Drew Jones do Mr. Extractor disse à Leafly que acredita que 60 a 70 por cento dos cartuchos de vape de cannabis no país contêm acetato de vitamina E. Ele disse que a Oregon Liquor Control Commission (OLCC) sabia sobre e permitiu que ele usasse o diluente. A agência nega isso, dizendo à Leafly que Jones não é um titular de licença no estado e que o acetato de vitamina E não foi permitido intencionalmente em produtos de cannabis. Mas a substância não está proibida para uso em vaporizadores de óleo no Oregon—ou em qualquer outro lugar da costa oeste.
A pessoa que morreu no Oregon acredita-se que tenha comprado produtos de óleo de cannabis em um dispensário legal.
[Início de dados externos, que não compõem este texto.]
-- pv_equiv track=rewrite | github.com/Yureka-Adhikari/Bitplay-1 | Binary analysis.py | set_bits
-- ===== SOURCE A (Python) =====
-- def set_bits(n):
--     ones = 0
--     zero = 0
--     while n:
--         if n & 1 == 1:
--             ones += 1
--         else:
--             zero += 1
--         n >>= 1
--     return ones, zero
-- ===== SOURCE B (Python) =====
-- def set_bits(n):
--     ones = bin(n).count('1')
--     return ones, n.bit_length() - ones
-- ===== Notes on version B (the rewrite author's own statement) =====
-- stated objective: idiomatic
-- what changed: Replaces the bit-by-bit shift-and-mask loop with Python's built-ins: ones = bin(n).count('1'), zeros = n.bit_length() - ones, no loop at all.
import Mathlib
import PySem

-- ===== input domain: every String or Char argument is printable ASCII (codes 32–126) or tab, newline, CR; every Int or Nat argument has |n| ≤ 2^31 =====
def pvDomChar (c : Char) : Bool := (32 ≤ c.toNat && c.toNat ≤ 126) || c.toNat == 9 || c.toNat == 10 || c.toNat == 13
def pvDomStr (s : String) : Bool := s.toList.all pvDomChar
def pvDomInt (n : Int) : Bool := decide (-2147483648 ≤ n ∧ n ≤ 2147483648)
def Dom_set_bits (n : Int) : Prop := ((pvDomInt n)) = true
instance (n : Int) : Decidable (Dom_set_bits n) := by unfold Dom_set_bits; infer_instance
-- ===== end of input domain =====

-- B replaces A's bit-by-bit shift-and-mask loop with bit_count/bit_length (idiomatic, loop-free).

-- ===== PORT A =====
-- n >> 1 for positive n, expressed over toNat (cited by the port's decreasing_by)
theorem pvShrOne (n : Int) (h : 0 < n) : (n >>> (1:Nat)) = ((n.toNat / 2 : Nat) : Int) := by
  rw [Int.shiftRight_eq_div_pow]
  omega

-- the while-loop; Python's A loops forever when n < 0, so that case (excluded by Pre_) just stops
def set_bits_go (n ones zero : Int) : Int × Int :=
  if _h : n ≤ 0 then (ones, zero)
  else if PySem.Int.band n 1 = 1 then set_bits_go (n >>> (1:Nat)) (ones + 1) zero
  else set_bits_go (n >>> (1:Nat)) ones (zero + 1)
termination_by n.toNat
decreasing_by
  all_goals
    rw [pvShrOne n (by omega)]
    simp only [Int.toNat_natCast]
    omega

def set_bits (n : Int) : Int × Int := set_bits_go n 0 0

-- ===== PORT B =====
def set_bits_alt (n : Int) : Int × Int :=
  let ones : Int := (PySem.Int.bitCount n : Int)
  (ones, (PySem.Int.bitLength n : Int) - ones)

-- ===== PRECONDITION & SPEC =====
-- Pre_ excludes negative n, on which Python A's 'while n: n >>= 1' never terminates.
def Pre_set_bits (n : Int) : Prop := 0 ≤ n
instance (n : Int) : Decidable (Pre_set_bits n) := by unfold Pre_set_bits; infer_instance
def pvWitness_set_bits : Int := 5

def Spec_set_bits (n : Int) (out : Int × Int) : Prop := out = set_bits_alt n
instance (n : Int) (out : Int × Int) : Decidable (Spec_set_bits n out) := by unfold Spec_set_bits; infer_instance

-- ===== CLAIM (what is proved, stated in full; the proofs are below) =====
def Claim_equal_set_bits : Prop := ∀ (n : Int), Dom_set_bits n → Pre_set_bits n → Spec_set_bits n (set_bits n)

-- ===== LEMMAS AND PROOFS =====
theorem set_bits_go_nat (m : Nat) : ∀ (ones zero : Int),
    set_bits_go (m : Int) ones zero =
      (ones + (PySem.Int.bitCount (m : Int) : Int),
       zero + ((PySem.Int.bitLength (m : Int) : Int) - (PySem.Int.bitCount (m : Int) : Int))) := by
  induction m using Nat.strong_induction_on with
  | _ m ih =>
    intro ones zero
    rcases Nat.eq_zero_or_pos m with hm | hm
    · subst hm
      rw [set_bits_go]
      simp [PySem.Int.bitCount_zero, PySem.Int.bitLength_zero]
    · rw [set_bits_go]
      have hpos : ¬ ((m : Int) ≤ 0) := by exact_mod_cast not_le.mpr (by exact_mod_cast hm)
      have hband : PySem.Int.band (m : Int) 1 = ((m % 2 : Nat) : Int) := by
        rw [PySem.Int.band_one]; exact_mod_cast PySem.Int.mod_natCast m 2
      have hshr : ((m : Int) >>> (1:Nat)) = ((m / 2 : Nat) : Int) := by
        rw [pvShrOne _ (by exact_mod_cast hm)]; simp
      have hc := PySem.Int.bitCount_natCast hm
      have hl := PySem.Int.bitLength_natCast hm
      rw [dif_neg hpos, hband, hshr]
      have ihh := ih (m / 2) (Nat.div_lt_self hm (by omega))
      by_cases hpar : m % 2 = 1
      · rw [if_pos (by rw [hpar]; rfl), ihh]
        rw [Prod.mk.injEq]
        constructor <;> (simp only [hc, hl, hpar]; push_cast; omega)
      · have hpar0 : m % 2 = 0 := by omega
        rw [if_neg (by rw [hpar0]; exact_mod_cast (by decide : (0:Int) ≠ 1)), ihh]
        rw [Prod.mk.injEq]
        constructor <;> (simp only [hc, hl, hpar0]; push_cast; omega)

-- ===== VERDICT (by name: the statement is the Claim_ definition above) =====
theorem set_bits_spec : Claim_equal_set_bits := by
  intro n _ hpre
  have hpre' : 0 ≤ n := hpre
  unfold Spec_set_bits set_bits set_bits_alt
  have hn : n = ((n.toNat : Nat) : Int) := by omega
  rw [hn, set_bits_go_nat]
  simp
-- B's loop body over v in reversed(ds[:-1]); state = (out, last, lo, first_sep)
def stepB (st : String × Int × Int × Bool) (v : Int) : String × Int × Int × Bool :=
  if v + 1 = st.2.2.1 then (st.1, st.2.1, v, st.2.2.2)
  else ((if st.2.2.2 then " y " else ", ") ++ runStr st.2.2.1 st.2.1 ++ st.1, v, v, false)

def format_dates_alt (dias : List String) : String :=
  if dias.length = 1 then PySem.List.pyGetD dias 0 ""
  else if dias.length = 2 then
    PySem.List.pyGetD dias 0 "" ++ " y " ++ PySem.List.pyGetD dias 1 ""
  else
    let ds := PySem.List.sorted (dias.map (fun d => (PySem.Int.ofStr? d).getD 0)) (fun x => x)
    let z := PySem.List.pyGetD ds (-1) 0
    let st := (PySem.List.slice ds none (some (-1))).reverse.foldl stepB ("", z, z, true)
    runStr st.2.2.1 st.2.1 ++ st.1

-- ===== PRECONDITION & SPEC =====
-- Pre_ excludes exactly the inputs where A raises: the empty list (IndexError on dias_ordenados[0])
-- and lists of length ≥ 3 containing a string int() rejects (ValueError).
def Pre_format_dates (dias : List String) : Prop :=
  dias ≠ [] ∧ (dias.length ≤ 2 ∨ ∀ d ∈ dias, (PySem.Int.ofStr? d).isSome = true)
instance (dias : List String) : Decidable (Pre_format_dates dias) := by
  unfold Pre_format_dates; infer_instance
def pvWitness_format_dates : List String := ["3", "1", "2", "7"]
def Spec_format_dates (dias : List String) (out : String) : Prop := out = format_dates_alt dias
instance (dias : List String) (out : String) : Decidable (Spec_format_dates dias out) := by unfold Spec_format_dates; infer_instance

-- ===== CLAIM (what is proved, stated in full; the proofs are below) =====
def Claim_equal_format_dates : Prop := ∀ (dias : List String), Dom_format_dates dias → Pre_format_dates dias → Spec_format_dates dias (format_dates dias)

-- ===== LEMMAS AND PROOFS =====

-- model: the (low, high) endpoints of the maximal +1-runs of lo :: hi-extension :: t
def runsF (lo hi : Int) : List Int → List (Int × Int)
  | [] => [(lo, hi)]
  | v :: t => if v = hi + 1 then runsF lo v t else (lo, hi) :: runsF v v t

-- the string B appends to the right of the leftmost run: separators before each later run
def sepjoinS : List String → String
  | [] => ""
  | x :: r => (if r = [] then " y " else ", ") ++ x ++ sepjoinS r

theorem runsF_shape (t : List Int) : ∀ (lo hi : Int), ∃ e R, runsF lo hi t = (lo, e) :: R := by
  induction t with
  | nil => intro lo hi; exact ⟨hi, [], rfl⟩
  | cons v t ih =>
    intro lo hi
    rw [runsF]
    by_cases h : v = hi + 1
    · rw [if_pos h]; exact ih lo v
    · rw [if_neg h]; exact ⟨hi, runsF v v t, rfl⟩

theorem runsF_change_lo (t : List Int) : ∀ (hi lo lo' e : Int) (R : List (Int × Int)),
    runsF lo hi t = (lo, e) :: R → runsF lo' hi t = (lo', e) :: R := by
  induction t with
  | nil =>
    intro hi lo lo' e R h
    rw [runsF] at h ⊢
    obtain ⟨h1, h2⟩ := List.cons.injEq _ _ _ _ ▸ h
    rw [Prod.mk.injEq] at h1
    rw [h1.2, h2]
  | cons v t ih =>
    intro hi lo lo' e R h
    rw [runsF] at h ⊢
    by_cases hc : v = hi + 1
    · rw [if_pos hc] at h ⊢; exact ih v lo lo' e R h
    · rw [if_neg hc] at h ⊢
      obtain ⟨h1, h2⟩ := List.cons.injEq _ _ _ _ ▸ h
      rw [Prod.mk.injEq] at h1
      rw [h1.2, h2]

theorem fmt_eq (cur : List Int) (first prev : Int)
    (h1 : cur.head? = some first) (h2 : cur.getLast? = some prev)
    (h3 : (cur.length : Int) = prev - first + 1) :
    fmtSeqA cur = runStr first prev := by
  match cur with
  | [] => simp at h1
  | [a] =>
    have ha : a = first := by simpa using h1
    have hb : a = prev := by simpa using h2
    rw [← ha, ← hb]
    simp [fmtSeqA, runStr, PySem.List.pyGetD_zero_cons]
  | [a, b] =>
    have ha : a = first := by simpa using h1
    have hb : b = prev := by simpa using h2
    have hord : b = a + 1 := by
      simp only [List.length_cons, List.length_nil] at h3; push_cast at h3; omega
    rw [← ha, ← hb, fmtSeqA, runStr]
    rw [if_neg (show ¬ ([a, b].length = 1) by simp), if_pos (show [a, b].length = 2 by simp)]
    rw [if_neg (show ¬ a = b by omega), if_pos hord]
    simp [pysem]
  | a :: b :: c :: r =>
    have ha : a = first := by simpa using h1
    have hne : (a :: b :: c :: r) ≠ [] := by simp
    have hbig : a + 2 ≤ prev := by
      simp only [List.length_cons] at h3; push_cast at h3; omega
    rw [← ha, fmtSeqA, runStr]
    have c1 : ¬ ((a :: b :: c :: r).length = 1) := by simp
    have c2 : ¬ ((a :: b :: c :: r).length = 2) := by simp
    have c3 : ¬ (a = prev) := by omega
    have c4 : ¬ (prev = a + 1) := by omega
    rw [if_neg c1, if_neg c2, if_neg c3, if_neg c4]
    have hg : PySem.List.pyGetD (a :: b :: c :: r) (-1) 0 = prev := by
      rw [PySem.List.pyGetD_neg_one (h := hne)]
      exact (List.getLast?_eq_some_getLast hne ▸ h2 |> Option.some.inj)
    rw [hg, PySem.List.pyGetD_zero_cons]

-- A's index loop over range(j, len ds): its parts are the rendered runs of the model
theorem A_loop (ds : List Int) (t : List Int) :
    ∀ (j : Nat) (secs : List (List Int)) (cur : List Int) (first prev : Int),
    1 ≤ j → ds.drop (j - 1) = prev :: t →
    cur.head? = some first → cur.getLast? = some prev →
    (cur.length : Int) = prev - first + 1 →
    (let r := (PySem.List.pyRange (j : Int) (ds.length : Int) 1).foldl (stepA ds) (secs, cur)
     r.2 ≠ [] ∧ (r.1 ++ [r.2]).map fmtSeqA
       = secs.map fmtSeqA ++ (runsF first prev t).map (fun p => runStr p.1 p.2)) := by
  induction t with
  | nil =>
    intro j secs cur first prev hj hdrop h1 h2 h3
    have hjlen : j - 1 ≤ ds.length ∧ ds.length - (j - 1) = 1 := by
      constructor
      · by_contra h
        rw [List.drop_eq_nil_of_le (by omega)] at hdrop; simp at hdrop
      · have := congrArg List.length hdrop
        simpa using this
    have hlen : (ds.length : Int) = (j : Int) := by omega
    rw [hlen, PySem.List.pyRange_one_eq_nil (le_refl _)]
    simp only [List.foldl_nil]
    refine ⟨by rintro rfl; simp at h1, ?_⟩
    simp only [List.map_append, List.map_cons, List.map_nil, runsF]
    rw [fmt_eq cur first prev h1 h2 h3]
  | cons v t' ih =>
    intro j secs cur first prev hj hdrop h1 h2 h3
    have hcne : cur ≠ [] := by rintro rfl; simp at h1
    have hjlen : j - 1 ≤ ds.length ∧ ds.length - (j - 1) = t'.length + 2 := by
      constructor
      · by_contra h
        rw [List.drop_eq_nil_of_le (by omega)] at hdrop; simp at hdrop
      · have := congrArg List.length hdrop
        simpa using this
    have hdj : ds.drop j = v :: t' := by
      have hjj : j = j - 1 + 1 := by omega
      rw [hjj, ← List.drop_drop, hdrop]; rfl
    have hprev : PySem.List.pyGetD ds ((j : Int) - 1) 0 = prev := by
      have h0 : ((j : Int) - 1) = ((j - 1 : Nat) : Int) := by omega
      have h5 : ds[(j - 1 : Nat)]? = some prev := by
        have h6 : ds[(j - 1) + 0]? = some prev := by
          rw [← List.getElem?_drop, hdrop]; rfl
        simpa using h6
      rw [h0, PySem.List.pyGetD_natCast, List.getD_eq_getElem?_getD, h5]; rfl
    have hv : PySem.List.pyGetD ds (j : Int) 0 = v := by
      have h5 : ds[j]? = some v := by
        have h6 : ds[j + 0]? = some v := by
          rw [← List.getElem?_drop, hdj]; rfl
        simpa using h6
      rw [PySem.List.pyGetD_natCast, List.getD_eq_getElem?_getD, h5]; rfl
    rw [PySem.List.pyRange_one_cons (by omega)]
    simp only [List.foldl_cons]
    rw [runsF]
    by_cases hvp : v = prev + 1
    · have hA : stepA ds (secs, cur) (j : Int) = (secs, cur ++ [v]) := by
        rw [stepA]; simp only [hv, hprev]; rw [if_pos hvp]
      rw [hA, if_pos hvp]
      have hcast : ((j : Int) + 1) = ((j + 1 : Nat) : Int) := by omega
      rw [hcast]
      exact ih (j + 1) secs (cur ++ [v]) first v (by omega)
        (by simpa using hdj)
        (by rw [List.head?_append_of_ne_nil _ hcne]; exact h1)
        (by simp)
        (by simp only [List.length_append, List.length_cons, List.length_nil]; push_cast; omega)
    · have hA : stepA ds (secs, cur) (j : Int) = (secs ++ [cur], [v]) := by
        rw [stepA]; simp only [hv, hprev]
        rw [if_neg hvp, if_pos (by simpa using List.length_pos_of_ne_nil hcne)]
      rw [hA, if_neg hvp]
      have hcast : ((j : Int) + 1) = ((j + 1 : Nat) : Int) := by omega
      rw [hcast]
      have hrec := ih (j + 1) (secs ++ [cur]) [v] v v (by omega) (by simpa using hdj) rfl rfl
        (by simp)
      refine ⟨hrec.1, ?_⟩
      rw [hrec.2]
      simp only [List.map_append, List.map_cons, List.map_nil, List.append_assoc]
      rw [fmt_eq cur first prev h1 h2 h3]
      simp

-- B's backward fold: its state renders exactly the runs of u ++ [z]
theorem B_inv (z : Int) : ∀ (u : List Int),
    ∃ R,
      runsF ((u ++ [z]).headD 0) ((u ++ [z]).headD 0) ((u ++ [z]).tail)
        = ((u.foldr (fun v s => stepB s v) ("", z, z, true)).2.2.1,
           (u.foldr (fun v s => stepB s v) ("", z, z, true)).2.1) :: R
      ∧ (u.foldr (fun v s => stepB s v) ("", z, z, true)).1
          = sepjoinS (R.map (fun p => runStr p.1 p.2))
      ∧ (u.foldr (fun v s => stepB s v) ("", z, z, true)).2.2.2 = decide (R = []) := by
  intro u
  induction u with
  | nil => exact ⟨[], rfl, rfl, rfl⟩
  | cons v u' ih =>
    obtain ⟨R', heq, hout, hfs⟩ := ih
    obtain ⟨h, t, hht⟩ : ∃ h t, u' ++ [z] = h :: t := by
      cases hu : u' ++ [z] with
      | nil => exact absurd hu (by simp)
      | cons a l => exact ⟨a, l, rfl⟩
    rw [hht] at heq
    simp only [List.headD_cons, List.tail_cons] at heq
    obtain ⟨e₀, R₀, hsh⟩ := runsF_shape t h h
    have hlo : (u'.foldr (fun v s => stepB s v) ("", z, z, true)).2.2.1 = h := by
      rw [hsh] at heq
      exact (Prod.mk.injEq _ _ _ _ ▸ (List.cons.injEq _ _ _ _ ▸ heq).1).1.symm
    simp only [List.cons_append, hht, List.headD_cons, List.tail_cons, List.foldr_cons]
    rw [runsF]
    set st' := u'.foldr (fun v s => stepB s v) ("", z, z, true) with hst'
    rw [stepB]
    by_cases hc : v + 1 = st'.2.2.1
    · rw [if_pos hc]
      have hh : h = v + 1 := by rw [← hlo, ← hc]
      rw [if_pos hh]
      refine ⟨R', ?_, hout, hfs⟩
      have heq' : runsF h h t = (h, st'.2.1) :: R' := by rw [heq, hlo]
      have hcl := runsF_change_lo t h h v st'.2.1 R' heq'
      show runsF v h t = (v, st'.2.1) :: R'
      exact hcl
    · rw [if_neg hc]
      have hh : ¬ (h = v + 1) := by rw [← hlo]; exact fun he => hc he.symm
      rw [if_neg hh]
      refine ⟨(h, st'.2.1) :: R', ?_, ?_, by simp⟩
      · show (v, v) :: runsF h h t = (v, v) :: (h, st'.2.1) :: R'
        rw [heq, hlo]
      · show (if st'.2.2.2 then " y " else ", ") ++ runStr st'.2.2.1 st'.2.1 ++ st'.1
          = sepjoinS (((h, st'.2.1) :: R').map fun p => runStr p.1 p.2)
        rw [hlo, hout, hfs]
        simp only [List.map_cons, sepjoinS]
        by_cases hR : R' = []
        · simp [hR]
        · simp [hR]

theorem join_step (qs : List String) : ∀ (q p : String),
    p ++ sepjoinS (qs ++ [q]) = PySem.Str.join ", " (p :: qs) ++ (" y " ++ (q ++ "")) := by
  induction qs with
  | nil =>
    intro q p
    simp only [List.nil_append, sepjoinS]
    have hj : PySem.Str.join ", " [p] = p := by
      simp [PySem.Str.join]
    rw [hj]
    simp
  | cons x qs' ih =>
    intro q p
    have hj : PySem.Str.join ", " (p :: x :: qs') = p ++ ", " ++ PySem.Str.join ", " (x :: qs') := by
      have h := PySem.Chars.join_cons_cons (", ".toList) p.toList x.toList (qs'.map String.toList)
      simp only [PySem.Str.join, List.map_cons, h, String.ofList_append, String.ofList_toList]
      try rw [show String.ofList ", ".toList = ", " from String.ofList_toList _]
    have hne : (qs' ++ [q]) ≠ [] := by simp
    have hsep : sepjoinS (x :: (qs' ++ [q])) = ", " ++ x ++ sepjoinS (qs' ++ [q]) := by
      simp only [sepjoinS]
      rw [if_neg hne]
    rw [List.cons_append, hsep, hj]
    conv_lhs => rw [String.append_assoc]
    rw [ih q x]
    simp only [String.append_assoc]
Todos os outros casos conhecidos estão conectados a produtos comprados no mercado ilegal.
“Por causa da crise da doença relacionada ao vaping, a OLCC considerará tomar qualquer ação necessária para proteger a saúde do consumidor,” disse Mark Pettinger da OLCC, “incluindo o recall de produtos contaminados e banindo a inclusão de aditivos questionáveis em produtos de maconha que ameaçam a saúde humana e a segurança pública.”
De acordo com David Downs, não há regulamentos que impeçam o uso de acetato de vitamina E no óleo de cannabis em nenhum dos estados da costa oeste que permitem vendas regulamentadas de maconha recreativa. Mas fabricantes de cartuchos de vape já começaram a anunciar produtos sem aditivos. E o autor da Leafly prevê que as vendas de flores de cannabis crescerão e as vendas de canetas de vape irão diminuir nos próximos meses.
Enquanto isso, políticos anti-vaping ainda estão tentando confundir o vaping de nicotina com o óleo de THC contaminado que está matando pessoas. Na segunda-feira, o Senador de Illinois Dick Durbin tweeted que está instando a FDA a “proibir imediatamente todos os sabores e dispositivos de e-cigarro que não foram aprovados pela agência. Jovens e saudáveis estão ficando doentes e morrendo e o Comissário Interino da FDA tem o poder de fazer algo a respeito.”